From instant digital onboarding to real-time transaction controls and EMI conversions via a smartphone, OneCard proved that even the most traditional financial products could be reinvented with a tech-first approach. This lesson is especially relevant for entrepreneurs tackling industries burdened with outdated systems — innovation doesn’t always mean creating something entirely new; it can also mean transforming the old.
Before launching OneCard, the founders first released OneScore — a free credit score tracking app with no ads, spam, or pushy selling. This strategic move earned user trust in an ecosystem where financial products are often met with skepticism.
By offering real value upfront and respecting user privacy, they created a solid foundation for OneCard’s eventual launch. “OneScore wasn’t a product for profit. It was a trust-building step. That made OneCard’s entry credible,” shared Anurag Sinha. Entrepreneurs can learn that building a long-term brand sometimes requires offering value without immediate returns — trust, once earned, compounds.
OneCard’s obsession with simplicity and design is evident in both the app interface and the physical card. Every interaction was designed to feel effortless — from swiping through statements to freezing the card with a tap.
The metal card itself, numberless for security and aesthetics, became a symbol of modern financial empowerment. This attention to UX helped OneCard stand out in a market crowded with offers and jargon. For entrepreneurs, this reinforces the idea that design and speed are not luxuries — they’re core to product success in a user-driven world.
Instead of applying for an NBFC license or becoming a full-stack bank, OneCard chose to partner with regulated banking institutions like SBM Bank and South Indian Bank. These partnerships allowed them to navigate India’s strict financial regulations while retaining end-to-end control over the customer journey through their proprietary tech stack.
This smart approach reduced time to market, ensured compliance, and built mutual credibility. The takeaway? Strategic partnerships can be far more efficient than trying to own the entire value chain — especially in regulated sectors.
OneCard’s marketing success came not from flashy campaigns, but from building a product people wanted to talk about. The card’s sleek design, frictionless onboarding, and high app ratings led to organic buzz and strong referral loops.

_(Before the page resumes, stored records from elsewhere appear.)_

theorem pvRemove_spec {M N : Nat} {b : List (List String)} (hb : pvDims M N b) :
    pvDims M N (pvRemove M N b (pvCheck M N b)).1 ∧
    (∀ p, p ∈ (pvRemove M N b (pvCheck M N b)).2 ↔ pvInClear M N b p) ∧
    (∀ x y, x < M → y < N → gC (pvRemove M N b (pvCheck M N b)).1 "" x y =
      if (x,y) ∈ (pvRemove M N b (pvCheck M N b)).2 then "" else gC b "" x y) := by
  have hinit : pvRemInv M N b (pvCheck M N b) (fun _ _ => False) (b, []) := by
    refine ⟨hb, fun p => ?_, fun x y hx hy => ?_⟩
    · simp
    · simp
  have hall := pvRem_outer (List.range' 1 (M-1)) (b, []) _
    (fun i hi => by have := List.mem_range'_1.mp hi; omega) hinit
  have hrem : pvRemove M N b (pvCheck M N b) =
      (List.range' 1 (M-1)).foldl
        (fun st i => (List.range' 1 (N-1)).foldl (pvRemStep (pvCheck M N b) i) st) (b, []) := rfl
  rw [← hrem] at hall
  refine ⟨hall.1, fun p => ?_, hall.2.2⟩
  rw [hall.2.1 p]
  unfold pvInClear
  constructor
  · rintro ⟨x, y, hb', hs, hge, hrest⟩
    exact ⟨x, y, hb', (pvCheck_ge2 hb'.1.1 hb'.1.2 hb'.2.1 hb'.2.2).mp hge, hrest⟩
  · rintro ⟨x, y, hb', hc, hrest⟩
    refine ⟨x, y, hb', ?_, (pvCheck_ge2 hb'.1.1 hb'.1.2 hb'.2.1 hb'.2.2).mpr hc, hrest⟩
    exact Or.inr ⟨List.mem_range'_1.mpr ⟨hb'.1.1, by omega⟩, List.mem_range'_1.mpr ⟨hb'.2.1, by omega⟩⟩
-- ===== VERDICT (by name: the statement is the Claim_ definition above) =====
theorem assemble_by_chromosome_spec : Claim_equal_assemble_by_chromosome := by
  intro gene_list _
  unfold Spec_assemble_by_chromosome assemble_by_chromosome assemble_by_chromosome_alt
  -- A's first loop = plain modify loop
  have hstep : (fun (d : PySem.Dict String (List (String × (Int × Int)))) (g : String × (String × Int × Int)) =>
      (if d.contains g.2.1 then d else d.insert g.2.1 []).modify g.2.1 [] (fun l => l ++ [(g.1, g.2.2)]))
      = fun d g => d.modify g.2.1 [] (fun l => l ++ [(g.1, g.2.2)]) :=
    funext fun d => funext fun g => pv_stepA d g.2.1 (g.1, g.2.2)
  rw [hstep]
  set S := PySem.List.sorted2 gene_list (fun g => g.2.2.1) (fun g => g.2.2.2) false with hS
  -- characterise the grouping folds via the mapped-pair form
  have hgroup : ∀ (l : List (String × (String × Int × Int)))
      (d : PySem.Dict String (List (String × (Int × Int)))) (c : String),
      (l.foldl (fun d g => d.modify g.2.1 [] (fun v => v ++ [(g.1, g.2.2)])) d).getD c []
        = d.getD c [] ++ (l.filter (fun g => g.2.1 == c)).map (fun g => (g.1, g.2.2)) := by
    intro l d c
    have hm : (l.foldl (fun d g => d.modify g.2.1 [] (fun v => v ++ [(g.1, g.2.2)])) d)
        = ((l.map (fun g => (g.2.1, (g.1, g.2.2)))).foldl
            (fun d p => d.modify p.1 [] (fun v => v ++ [p.2])) d) := by
      rw [List.foldl_map]
    rw [hm, PySem.Dict.getD_foldl_modify_append]
    congr 1
    rw [List.filter_map]
    simp [Function.comp_def]
  have hkeysmod : ∀ (l : List (String × (String × Int × Int)))
      (d : PySem.Dict String (List (String × (Int × Int)))),
      (l.foldl (fun d g => d.modify g.2.1 [] (fun v => v ++ [(g.1, g.2.2)])) d).keys
        = PySem.Set.update d.keys (l.map (fun g => g.2.1)) := by
    intro l d
    exact PySem.Dict.keys_foldl_modify_key l (fun g => g.2.1) []
      (fun _ g => fun v => v ++ [(g.1, g.2.2)]) d
  set dA := gene_list.foldl
      (fun d g => d.modify g.2.1 [] (fun l => l ++ [(g.1, g.2.2)])) PySem.Dict.empty with hdA
  have hkeysA : dA.keys = PySem.Set.update [] (gene_list.map (fun g => g.2.1)) := by
    rw [hdA, hkeysmod, PySem.Dict.keys_empty]
  have hnodA : dA.keys.Nodup := by
    rw [hkeysA]
    have : PySem.Set.update ([] : PySem.Set String) (gene_list.map (fun g => g.2.1))
        = PySem.Set.ofList (gene_list.map (fun g => g.2.1)) := rfl
    rw [this]; exact PySem.Set.nodup_ofList _
  have hgdA : ∀ c, dA.getD c []
      = (gene_list.filter (fun g => g.2.1 == c)).map (fun g => (g.1, g.2.2)) := by
    intro c; rw [hdA, hgroup, PySem.Dict.getD_empty, List.nil_append]
  -- A's second loop rewrites each value of dA in place
  have hAitems : (dA.items.foldl
      (fun d' p => d'.insert p.1 (PySem.List.sorted2 p.2 (fun x => x.2.1) (fun x => x.2.2) false)) dA).items
      = dA.items.map (fun p => (p.1, PySem.List.sorted2 p.2 (fun x => x.2.1) (fun x => x.2.2) false)) := by
    have hmk : PySem.Dict.mk (([] : List (String × List (String × (Int × Int)))) ++ dA.items) = dA := by
      apply PySem.Dict.ext; simp
    have := pv_foldl_insert_own
      (fun p => PySem.List.sorted2 p.2 (fun x => x.2.1) (fun x => x.2.2) false)
      dA.items [] (by simpa [PySem.Dict.keys] using hnodA)
    rw [hmk] at this
    simpa using this
  -- B's dict
  set d0 := gene_list.foldl
      (fun d g => d.setdefault g.2.1 ([] : List (String × (Int × Int)))) PySem.Dict.empty with hd0
  have hkeys0 : d0.keys = dA.keys := by
    rw [hkeysA]
    have h1 := pv_keys_setdefault_fold (fun g : String × (String × Int × Int) => g.2.1)
      ([] : List (String × (Int × Int))) gene_list PySem.Dict.empty
    rw [PySem.Dict.keys_empty] at h1
    exact h1
  have hgd0 : ∀ c, d0.getD c [] = [] := by
    intro c
    exact pv_getD_setdefault_fold (fun g => g.2.1) gene_list PySem.Dict.empty
      (fun c => PySem.Dict.getD_empty c []) c
  set dB := S.foldl (fun d g => d.modify g.2.1 [] (fun l => l ++ [(g.1, g.2.2)])) d0 with hdB
  have hkeysB : dB.keys = dA.keys := by
    rw [hdB, hkeysmod, hkeys0]
    refine pv_update_of_subset _ _ (fun y hy => ?_)
    rcases List.mem_map.1 hy with ⟨g, hg, rfl⟩
    have hgl : g ∈ gene_list := (PySem.List.sorted2_perm gene_list _ _ false).mem_iff.1 (hS ▸ hg)
    rw [hkeysA]
    have : PySem.Set.update ([] : PySem.Set String) (gene_list.map (fun g => g.2.1))
        = PySem.Set.ofList (gene_list.map (fun g => g.2.1)) := rfl
    rw [this, PySem.Set.mem_ofList]
    exact List.mem_map_of_mem hgl
  have hnodB : dB.keys.Nodup := by rw [hkeysB]; exact hnodA
  have hgdB : ∀ c, dB.getD c [] = (S.filter (fun g => g.2.1 == c)).map (fun g => (g.1, g.2.2)) := by
    intro c; rw [hdB, hgroup, hgd0, List.nil_append]
  -- assemble both item lists over the same key list
  rw [hAitems, PySem.Dict.items_eq_map_keys dA hnodA [], PySem.Dict.items_eq_map_keys dB hnodB [],
    hkeysB, List.map_map]
  refine List.map_congr_left (fun c _ => ?_)
  simp only [Function.comp_def]
  rw [hgdA, hgdB, pv_crux]
-- pv_equiv track=rewrite | github.com/howellzach/aoc | 2021/day1/day1.py | make_groups
-- ===== SOURCE A (Python) =====
-- def make_groups(input):
--     c = 0
--     groups = []
--     try:
--         for i in range(len(input)):
--             group = input[c] + input[c+1] + input[c+2]
--             c += 1
--             groups.append(group)
--     except IndexError:
--         return groups
--
--     return groups
-- ===== SOURCE B (Python) =====
-- def make_groups(input):
--     groups = []
--     window = []
--     for x in input:
--         window.append(x)
--         if len(window) == 3:
--             groups.append(window[0] + window[1] + window[2])
--             window.pop(0)
--     return groups
-- ===== Notes on version B (the rewrite author's own statement) =====
-- stated objective: alternative
-- what changed: Replaced the indexed lookahead loop terminated by a caught IndexError with a single streaming pass over the elements that maintains a 3-element sliding window buffer and emits its sum whenever the buffer fills.
import Mathlib
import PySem

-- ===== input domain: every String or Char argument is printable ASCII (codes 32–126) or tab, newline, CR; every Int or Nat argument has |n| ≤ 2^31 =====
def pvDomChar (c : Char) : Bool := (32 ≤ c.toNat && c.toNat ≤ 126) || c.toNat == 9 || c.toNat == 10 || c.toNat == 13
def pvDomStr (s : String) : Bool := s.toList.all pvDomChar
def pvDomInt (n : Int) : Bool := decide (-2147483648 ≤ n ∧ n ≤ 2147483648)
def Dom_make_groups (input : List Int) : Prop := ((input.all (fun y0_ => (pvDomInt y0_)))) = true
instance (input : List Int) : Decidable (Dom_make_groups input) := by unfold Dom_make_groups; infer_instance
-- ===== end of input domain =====

-- B replaces A's indexed lookahead loop (exited by a caught IndexError) with a streaming pass over the elements that maintains a 3-element sliding window buffer (alternative decomposition; same cost).


-- ===== PORT A =====
-- the 'for i in range(len(input))' loop with the try/except IndexError exit:
-- fuel = remaining iterations of range; an out-of-range index returns the groups built so far
def pvLoopA (input : List Int) : Nat → Nat → List Int → List Int
  | 0, _, groups => groups
  | n + 1, c, groups =>
    match PySem.List.pyGet? input (c : Int), PySem.List.pyGet? input ((c : Int) + 1),
          PySem.List.pyGet? input ((c : Int) + 2) with
    | some x, some y, some z => pvLoopA input n (c + 1) (groups ++ [x + y + z])
    | _, _, _ => groups

def make_groups (input : List Int) : List Int :=
  pvLoopA input input.length 0 []

-- ===== PORT B =====
-- one step of Source B's loop body: state = (window, groups)
def pvStepB (s : List Int × List Int) (x : Int) : List Int × List Int :=
  let w := s.1 ++ [x]
  if w.length == 3 then (w.drop 1, s.2 ++ [w[0]! + w[1]! + w[2]!])
  else (w, s.2)

def make_groups_alt (input : List Int) : List Int :=
  (input.foldl pvStepB ([], [])).2

-- ===== PRECONDITION & SPEC =====
def Spec_make_groups (input : List Int) (out : List Int) : Prop := out = make_groups_alt input
instance (input : List Int) (out : List Int) : Decidable (Spec_make_groups input out) := by unfold Spec_make_groups; infer_instance

-- ===== CLAIM (what is proved, stated in full; the proofs are below) =====
def Claim_equal_make_groups : Prop := ∀ (input : List Int), Dom_make_groups input → Spec_make_groups input (make_groups input)

-- ===== LEMMAS AND PROOFS =====

-- sums of all windows of three consecutive elements
def pvTriples : List Int → List Int
  | a :: b :: c :: rest => (a + b + c) :: pvTriples (b :: c :: rest)
  | _ => []

lemma pvTriples_short (l : List Int) (h : l.length ≤ 2) : pvTriples l = [] := by
  match l, h with
  | [], _ => rfl
  | [_], _ => rfl
  | [_, _], _ => rfl

-- windows of the suffix starting at offset c, in zip form
def pvWin (input : List Int) (c : Nat) : List Int :=
  ((input.drop c).zip ((input.drop (c + 1)).zip (input.drop (c + 2)))).map
    (fun p => p.1 + p.2.1 + p.2.2)

lemma pvLoopA_eq (input : List Int) :
    ∀ (n c : Nat) (acc : List Int), input.length ≤ n + c + 1 →
      pvLoopA input n c acc = acc ++ pvWin input c := by
  intro n
  induction n with
  | zero =>
    intro c acc h
    have h2 : input.drop (c + 2) = [] := List.drop_eq_nil_of_le (by omega)
    simp [pvLoopA, pvWin, h2]
  | succ n ih =>
    intro c acc h
    by_cases hc : c + 2 < input.length
    · have hx : PySem.List.pyGet? input (c : Int) = some input[c] := by
        rw [PySem.List.pyGet?_natCast]; exact List.getElem?_eq_getElem (by omega)
      have hy : PySem.List.pyGet? input ((c : Int) + 1) = some input[c + 1] := by
        have : ((c : Int) + 1) = ((c + 1 : Nat) : Int) := by push_cast; ring
        rw [this, PySem.List.pyGet?_natCast]; exact List.getElem?_eq_getElem (by omega)
      have hz : PySem.List.pyGet? input ((c : Int) + 2) = some input[c + 2] := by
        have : ((c : Int) + 2) = ((c + 2 : Nat) : Int) := by push_cast; ring
        rw [this, PySem.List.pyGet?_natCast]; exact List.getElem?_eq_getElem hc
      have hwin : pvWin input c = (input[c] + input[c + 1] + input[c + 2]) :: pvWin input (c + 1) := by
        unfold pvWin
        rw [List.drop_eq_getElem_cons (by omega : c < input.length),
            List.drop_eq_getElem_cons (by omega : c + 1 < input.length),
            List.drop_eq_getElem_cons hc]
        simp only [List.zip_cons_cons, List.map_cons]
      rw [pvLoopA, hx, hy, hz]
      show pvLoopA input n (c + 1) (acc ++ [input[c] + input[c + 1] + input[c + 2]]) =
        acc ++ pvWin input c
      rw [ih (c + 1) (acc ++ [input[c] + input[c + 1] + input[c + 2]]) (by omega), hwin]
      simp
    · have hz : PySem.List.pyGet? input ((c : Int) + 2) = none := by
        have : ((c : Int) + 2) = ((c + 2 : Nat) : Int) := by push_cast; ring
        rw [this, PySem.List.pyGet?_natCast]
        exact List.getElem?_eq_none (by omega)
      have hwin : pvWin input c = [] := by
        unfold pvWin
        rw [List.drop_eq_nil_of_le (show input.length ≤ c + 2 by omega)]
        simp
      rw [pvLoopA, hz, hwin]
      cases PySem.List.pyGet? input (c : Int) <;>
        cases PySem.List.pyGet? input ((c : Int) + 1) <;> simp

-- the zip form at offset 0 coincides with the structural-recursion form
lemma pvTriples_eq_win : ∀ (l : List Int), pvTriples l = pvWin l 0 := by
  intro l
  induction l with
  | nil => rfl
  | cons a l ih =>
    match l, ih with
    | [], _ => rfl
    | [b], _ => rfl
    | b :: c :: r, ih =>
      show (a + b + c) :: pvTriples (b :: c :: r) = pvWin (a :: b :: c :: r) 0
      rw [ih]
      simp [pvWin]

-- B's streaming fold emits exactly the triple sums of window ++ rest
lemma pvFoldB_eq (xs : List Int) :
    ∀ (w out : List Int), w.length ≤ 2 →
      (xs.foldl pvStepB (w, out)).2 = out ++ pvTriples (w ++ xs) := by
  induction xs with
  | nil =>
    intro w out hw
    simp [pvTriples_short w hw]
  | cons x xs ih =>
    intro w out hw
    by_cases h2 : w.length = 2
    · obtain ⟨a, b, rfl⟩ := List.length_eq_two.mp h2
      have hstep : pvStepB ([a, b], out) x = ([b, x], out ++ [a + b + x]) := by
        simp [pvStepB]
      rw [List.foldl_cons, hstep, ih [b, x] (out ++ [a + b + x]) (by simp)]
      show (out ++ [a + b + x]) ++ pvTriples (b :: x :: xs) =
        out ++ pvTriples (a :: b :: x :: xs)
      rw [show pvTriples (a :: b :: x :: xs) = (a + b + x) :: pvTriples (b :: x :: xs) from rfl]
      simp
    · have hstep : pvStepB (w, out) x = (w ++ [x], out) := by
        simp [pvStepB]
        intro habs
        exact absurd (by simpa using habs) h2
      rw [List.foldl_cons, hstep, ih (w ++ [x]) out (by simp; omega)]
      simp

-- ===== VERDICT (by name: the statement is the Claim_ definition above) =====
theorem make_groups_spec : Claim_equal_make_groups := by
  intro input _
  show make_groups input = make_groups_alt input
  rw [make_groups, pvLoopA_eq input input.length 0 [] (by omega),
      make_groups_alt, pvFoldB_eq input [] [] (by simp)]
  simp [pvTriples_eq_win]
-- pv_equiv track=rewrite | github.com/HUN0914/KB7-Algorithm-Study | Choonghun/programmers/64064번 - 불량 사용자/불량 사용자.py | solution
-- ===== SOURCE A (Python) =====
-- def solution(user_id, banned_id):
--     """
--     user_id에 중복은 없다, 길이는 1 이상 8이하, 배열의 크기도 1이상 8이하
--     """
--     BanNum = len(banned_id) # 밴 id 개수
--     check = [0 for _ in range(2**len(user_id))] # 체크용 -> 비트마스킹 사용
--     banned_case = [[] for _ in range(BanNum)] # 각 banned_id마다 적용 가능한 user_id의 인덱스를 저장할 2차원 배열
--     def compare_word(alp, ban): # 각 자리수를 비교할 메서드
--         if ban == '*': # ban 쪽이 *이면 True
--             return True
--         elif ban == alp: # 둘이 같아도 True
--             return True
--         return False # 그 외는 Faluse
--
--     def binTodec(bin): # 0, 1로 이루어진 배열(이진수)를 십진수로 변환하는 메서드
--         res = 0
--         for i in range(len(bin)):
--             res += bin[i] * 2**i
--         return res
--
--     for i in range(len(user_id)): #각 user_id에 대하여
--         id = user_id[i]
--         for j in range(len(banned_id)): # banned_id를 비교해서
--             ban = banned_id[j]
--             if len(id) != len(ban): # 길이가 다르면 패스
--                 continue
--             flag = 1 # 패턴이 부합하는지 여부를 체크하기 위한 플래그
--             for k in range(len(id)): # 각 자리수를 비교
--                 if not compare_word(id[k], ban[k]): # 다르면 flag를 0으로 바꾸고 break
--                     flag = 0
--                     break
--             if flag: # 패턴이 부합한다면 flag는 1이므로 해당 패턴에 대해 해당 id의 인덱스를 추가한다.
--                 banned_case[j].append(i)
--     backtrack_check = [0 for _ in range(len(user_id))] # 백트랙을 진행하기 위한 체크 배열 (2진수 역할)
--     def backtrack(cur): # 백트랙 함수
--         if cur == len(banned_case): # 만약 끝에 도달하면
--             check[binTodec(backtrack_check)] = 1 # 2진수를 10진수로 변환하고 체크 후 종료
--             return
--
--         for i in banned_case[cur]: # cur 번째 case에 대한 id가
--             if not backtrack_check[i]: # 이미 밴 목록에 포함됐는지 체크
--                 backtrack_check[i] = 1 # 포함하고
--                 backtrack(cur+1) # 다음 패턴으로 넘어갔다가
--                 backtrack_check[i] = 0 # 다시 해제
--     backtrack(0) # cur은 0부터
--     return sum(check) # check는 0과 1로 이루어져 있으므로 가능한 경우의 수만큼 1이 있을 것이므로 sum(check)가 곧 정답
-- ===== SOURCE B (Python) =====
-- def solution(user_id, banned_id):
--     def match(u, b):
--         return len(u) == len(b) and all(bc == '*' or bc == uc for uc, bc in zip(u, b))
--     cands = [[i for i, u in enumerate(user_id) if match(u, b)] for b in banned_id]
--     combos = [()]
--     for c in cands:
--         combos = [t + (i,) for t in combos for i in c if i not in t]
--     return len({tuple(sorted(t)) for t in combos})
-- ===== Notes on version B (the rewrite author's own statement) =====
-- stated objective: faster
-- what changed: Replaces the recursive backtracking over a mutable 2^len(user_id) bitmask check array by an iterative product-with-pruning over the per-pattern candidate index lists, deduplicating the surviving index tuples as sorted tuples in a set and returning its size; this avoids allocating and summing the 2^n check array entirely.
import Mathlib
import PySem

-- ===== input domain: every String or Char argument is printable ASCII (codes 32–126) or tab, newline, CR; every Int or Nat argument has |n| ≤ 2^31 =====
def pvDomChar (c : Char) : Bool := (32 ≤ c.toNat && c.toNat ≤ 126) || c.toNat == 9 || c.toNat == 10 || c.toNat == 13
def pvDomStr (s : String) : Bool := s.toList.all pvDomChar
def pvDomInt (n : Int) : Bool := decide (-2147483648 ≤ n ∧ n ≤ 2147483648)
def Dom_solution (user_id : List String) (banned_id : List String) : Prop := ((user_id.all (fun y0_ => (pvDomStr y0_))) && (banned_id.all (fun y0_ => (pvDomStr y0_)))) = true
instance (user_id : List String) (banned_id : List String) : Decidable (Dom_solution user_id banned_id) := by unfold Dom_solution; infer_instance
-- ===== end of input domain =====

-- B replaces A's recursive backtracking over a mutable 2^n bitmask check array by an
-- iterative product-with-pruning over the candidate index lists, deduplicating the
-- resulting index tuples as sorted tuples in a set (objective: idiomatic).

-- ===== PORT A =====
-- compare_word(alp, ban)
def compareWord (alp ban : Char) : Bool :=
  if ban = '*' then true
  else if ban = alp then true
  else false

-- the inner 'for k in range(len(id)): if not compare_word(id[k], ban[k]): flag = 0; break'
-- (called only with lists of equal length; returns the final flag)
def flagLoop : List Char → List Char → Int
  | _, [] => 1
  | [], _ :: _ => 1
  | a :: as, b :: bs => if compareWord a b then flagLoop as bs else 0

-- binTodec(bin): res += bin[i] * 2**i over i in range(len(bin))
def binTodec (bin : List Int) : Int :=
  (List.range bin.length).foldl (fun res i => res + bin.getD i 0 * 2 ^ i) 0

-- the double loop building banned_case (indices kept as Nat: they come from range(len(user_id)))
def buildCases (user_id banned_id : List String) : List (List Nat) :=
  (List.range user_id.length).foldl (fun bc i =>
    (List.range banned_id.length).foldl (fun bc j =>
      let id := (user_id.getD i "").toList
      let ban := (banned_id.getD j "").toList
      if id.length ≠ ban.length then bc
      else if flagLoop id ban = 1 then bc.modify j (fun l => l ++ [i]) else bc) bc)
    (List.replicate banned_id.length [])

-- backtrack(cur): recursion over the remaining suffix of banned_case, threading
-- backtrack_check (btc) and check; the Python set/recurse/unset pair is the functional
-- 'recurse with btc.set i 1, continue with the old btc'
mutual
def backtrackA : List (List Nat) → List Int → List Int → List Int
  | [], btc, check => check.set (binTodec btc).toNat 1
  | c :: rest, btc, check => btInner c rest btc check
  termination_by bc _ _ => (bc.length, 0, 0)
def btInner : List Nat → List (List Nat) → List Int → List Int → List Int
  | [], _, _, check => check
  | i :: is, rest, btc, check =>
      btInner is rest btc
        (if btc.getD i 0 == 0 then backtrackA rest (btc.set i 1) check else check)
  termination_by c rest _ _ => (rest.length, 1, c.length)
end

def solution (user_id : List String) (banned_id : List String) : Int :=
  let check := List.replicate (2 ^ user_id.length) (0 : Int)
  let bc := buildCases user_id banned_id
  let btc := List.replicate user_id.length (0 : Int)
  (backtrackA bc btc check).foldl (· + ·) 0

-- ===== PORT B =====
def matchB (u b : List Char) : Bool :=
  u.length == b.length && (u.zip b).all (fun p => p.2 == '*' || p.2 == p.1)

def solution_alt (user_id : List String) (banned_id : List String) : Int :=
  let cands := banned_id.map (fun b =>
    ((PySem.List.enumerate user_id).filter
        (fun p => matchB p.2.toList b.toList)).map (fun p => p.1.toNat))
  let combos := cands.foldl (fun acc c =>
    acc.flatMap (fun t => (c.filter (fun i => ¬ t.contains i)).map (fun i => t ++ [i]))) [[]]
  ((PySem.Set.ofList (combos.map (fun t => t.mergeSort (· ≤ ·)))).length : Int)

-- ===== PRECONDITION & SPEC =====
def Spec_solution (user_id : List String) (banned_id : List String) (out : Int) : Prop := out = solution_alt user_id banned_id
instance (user_id : List String) (banned_id : List String) (out : Int) : Decidable (Spec_solution user_id banned_id out) := by unfold Spec_solution; infer_instance

-- ===== CLAIM (what is proved, stated in full; the proofs are below) =====
def Claim_equal_solution : Prop := ∀ (user_id : List String) (banned_id : List String), Dom_solution user_id banned_id → Spec_solution user_id banned_id (solution user_id banned_id)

As Vibhav Hathi noted, “We never pushed the card aggressively. We let the product speak. That built authenticity.” Entrepreneurs should remember that when the product truly solves a pain point and delights users, those users become your best marketers — reducing the need for heavy advertising and lowering CAC in the long run.
OneCard’s journey from an idea to a billion-dollar fintech brand illustrates how deep customer insight, technological reinvention, and strategic execution can disrupt even the most established sectors. In a market dominated by legacy banks and credit institutions, OneCard stood out by challenging the status quo — offering a product that was sleek, intuitive, and designed for the digital age. The team’s prior experience in financial services, coupled with their commitment to design, trust, and user empowerment, laid the foundation for a powerful and scalable product.
What makes OneCard’s success especially compelling is its deliberate and sustainable path to growth. By launching OneScore first to build credibility, partnering wisely with banks to navigate regulation, and relying on organic user love rather than expensive ad campaigns, OneCard demonstrated that product-led growth is not just theory — it works. As the company expands into new geographies and financial services, its playbook offers a roadmap for how modern startups can win in crowded, regulated markets.
“We believe in building products that speak for themselves — not ones that scream for attention,”— Anurag Sinha, Co-founder & CEO, OneCard.
For aspiring entrepreneurs, OneCard’s story is a reminder that innovation, when paired with empathy and execution, can create extraordinary impact — even in the most traditional industries.